Last year, Brother shared the top spot with Canon, both of which got an 8.4 overall satisfaction score. But while Brother went up, Canon went down to an 8.1, putting it out of the running for 2020. Still, if your primary function at work is to print photos, you don't want a Brother; its 6.9 for photo quality is the brand's worst score and is consistent year to year. For photos, you want a Canon or an Epson, which both get an 8.0 for photo quality.

Epson's never had a strong showing in our Business Choice survey but that ended this year, with scores that in a few cases even outpaced Brother. Epson is ahead when it comes to ease of use (8.7), direct printing (8.6), and copier functions (9.0). It ties with Xerox on network sharing (8.9), while its 8.6 for paper handling tops Brother but both are behind the 9.0 for Ricoh and Xerox.

In 2019, Epson only had an overall satisfaction rating of 7.7, so it climbed more than half a point this year, a pretty astounding boost. The company is doing something right, and if it can keep it up, it might give Brother some serious competition in this survey in 2021.

Bottom of the business heap, surprisingly, is Dell. It placed third last year with an 8.3 overall, but dropped to 8.0 this year.

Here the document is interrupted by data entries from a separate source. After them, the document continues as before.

-- pv_equiv track=rewrite | github.com/Moneymet/Advent_of_Code | Day_5_2.py | find_value_from_binary_string
-- ===== SOURCE A (Python) =====
-- def find_value_from_binary_string(letters, letter_1, letter_0):
--     value = 0
--     for x in letters:
--         value = value << 1
--         if x == letter_1:
--             value += 1
--         elif x != letter_0:
--             return -1
--     return value
-- ===== SOURCE B (Python) =====
-- def find_value_from_binary_string(letters, letter_1, letter_0):
--     bits = []
--     for x in letters:
--         if x == letter_1:
--             bits.append('1')
--         elif x == letter_0:
--             bits.append('0')
--         else:
--             return -1
--     return int(''.join(bits), 2) if bits else 0
-- ===== Notes on version B (the rewrite author's own statement) =====
-- stated objective: idiomatic
-- what changed: Instead of maintaining a running shifted accumulator, B collects a standard '0'/'1' digit string in one pass and converts it with int(s, 2) at the end (0 for empty input, -1 on the first invalid symbol).
import Mathlib
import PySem

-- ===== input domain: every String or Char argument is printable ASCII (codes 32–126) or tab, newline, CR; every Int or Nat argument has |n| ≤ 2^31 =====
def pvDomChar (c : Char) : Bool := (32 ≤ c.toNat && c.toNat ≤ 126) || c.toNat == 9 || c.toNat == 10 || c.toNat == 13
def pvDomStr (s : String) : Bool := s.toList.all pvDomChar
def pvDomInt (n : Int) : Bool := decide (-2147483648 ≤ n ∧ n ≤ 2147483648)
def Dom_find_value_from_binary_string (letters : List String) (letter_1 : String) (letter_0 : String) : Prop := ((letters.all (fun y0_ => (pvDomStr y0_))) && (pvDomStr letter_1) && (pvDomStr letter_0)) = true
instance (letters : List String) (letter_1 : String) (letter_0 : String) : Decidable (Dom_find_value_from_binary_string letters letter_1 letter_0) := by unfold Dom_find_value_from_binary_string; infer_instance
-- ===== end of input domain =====

-- B builds a standard binary digit string in one pass and converts it once at the end (idiomatic decomposition; same O(n) cost).


-- ===== PORT A =====
-- A's loop: shift the accumulator, add 1 / keep / return -1 per symbol.
def pvGoA (letter_1 letter_0 : String) : List String → Int → Int
  | [], value => value
  | x :: xs, value =>
    let value := value <<< (1:Nat)
    if x == letter_1 then pvGoA letter_1 letter_0 xs (value + 1)
    else if x != letter_0 then -1
    else pvGoA letter_1 letter_0 xs value

def find_value_from_binary_string (letters : List String) (letter_1 : String) (letter_0 : String) : Int :=
  pvGoA letter_1 letter_0 letters 0

-- ===== PORT B =====
-- B: collect a '0'/'1' digit list (none on the first invalid symbol) …
def pvBitsB (letter_1 letter_0 : String) : List String → Option (List Char)
  | [] => some []
  | x :: xs =>
    if x == letter_1 then (pvBitsB letter_1 letter_0 xs).map (fun bs => '1' :: bs)
    else if x == letter_0 then (pvBitsB letter_1 letter_0 xs).map (fun bs => '0' :: bs)
    else none

-- … then int(s, 2) on the joined digits (exact for '0'/'1' strings)
def pvInt2 (bs : List Char) : Int :=
  bs.foldl (fun a c => 2 * a + (if c == '1' then 1 else 0)) 0

def find_value_from_binary_string_alt (letters : List String) (letter_1 : String) (letter_0 : String) : Int :=
  match pvBitsB letter_1 letter_0 letters with
  | none => -1
  | some [] => 0
  | some bs => pvInt2 bs

-- ===== PRECONDITION & SPEC =====
def Spec_find_value_from_binary_string (letters : List String) (letter_1 : String) (letter_0 : String) (out : Int) : Prop := out = find_value_from_binary_string_alt letters letter_1 letter_0
instance (letters : List String) (letter_1 : String) (letter_0 : String) (out : Int) : Decidable (Spec_find_value_from_binary_string letters letter_1 letter_0 out) := by unfold Spec_find_value_from_binary_string; infer_instance

-- ===== CLAIM (what is proved, stated in full; the proofs are below) =====
def Claim_equal_find_value_from_binary_string : Prop := ∀ (letters : List String) (letter_1 : String) (letter_0 : String), Dom_find_value_from_binary_string letters letter_1 letter_0 → Spec_find_value_from_binary_string letters letter_1 letter_0 (find_value_from_binary_string letters letter_1 letter_0)

-- ===== LEMMAS AND PROOFS =====
lemma pvGoA_eq (letter_1 letter_0 : String) (xs : List String) (v : Int) :
    pvGoA letter_1 letter_0 xs v
      = match pvBitsB letter_1 letter_0 xs with
        | none => -1
        | some bs => bs.foldl (fun a c => 2 * a + (if c == '1' then 1 else 0)) v := by
  induction xs generalizing v with
  | nil => rfl
  | cons x xs ih =>
    have hs : ∀ w : Int, w <<< (1:Nat) = 2 * w := fun w => by
      rw [Int.shiftLeft_eq]; ring
    by_cases h1 : x == letter_1
    · simp [pvGoA, pvBitsB, h1, ih, hs]
      cases pvBitsB letter_1 letter_0 xs <;> simp [List.foldl] <;> ring_nf
    · by_cases h0 : x == letter_0
      · simp [pvGoA, pvBitsB, h1, h0, ih, hs]
        cases pvBitsB letter_1 letter_0 xs <;> simp [List.foldl] <;>
          exact fun h => absurd (by simpa using h0) h
      · simp [pvGoA, pvBitsB, h1, h0]
        intro h; exact absurd h (by simpa using h0)

-- ===== VERDICT (by name: the statement is the Claim_ definition above) =====
theorem find_value_from_binary_string_spec : Claim_equal_find_value_from_binary_string := by
  intro letters letter_1 letter_0 _
  unfold Spec_find_value_from_binary_string find_value_from_binary_string find_value_from_binary_string_alt
  rw [pvGoA_eq]
  cases h : pvBitsB letter_1 letter_0 letters with
  | none => rfl
  | some bs => cases bs <;> rfl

It's even more surprising since it scored so well in the at-home version of this survey, Readers' Choice.

For more, read The Best Business Printers of 2020The Best Business Printers of 2020.


Full Results

Business Choice 2020 Work Printers -- Full table results

 


The PCMag Business Choice survey for Work Printers was in the field from June 22, 2020, to July 13 , 2020. For more information on how our surveys are conducted, read the survey methodology.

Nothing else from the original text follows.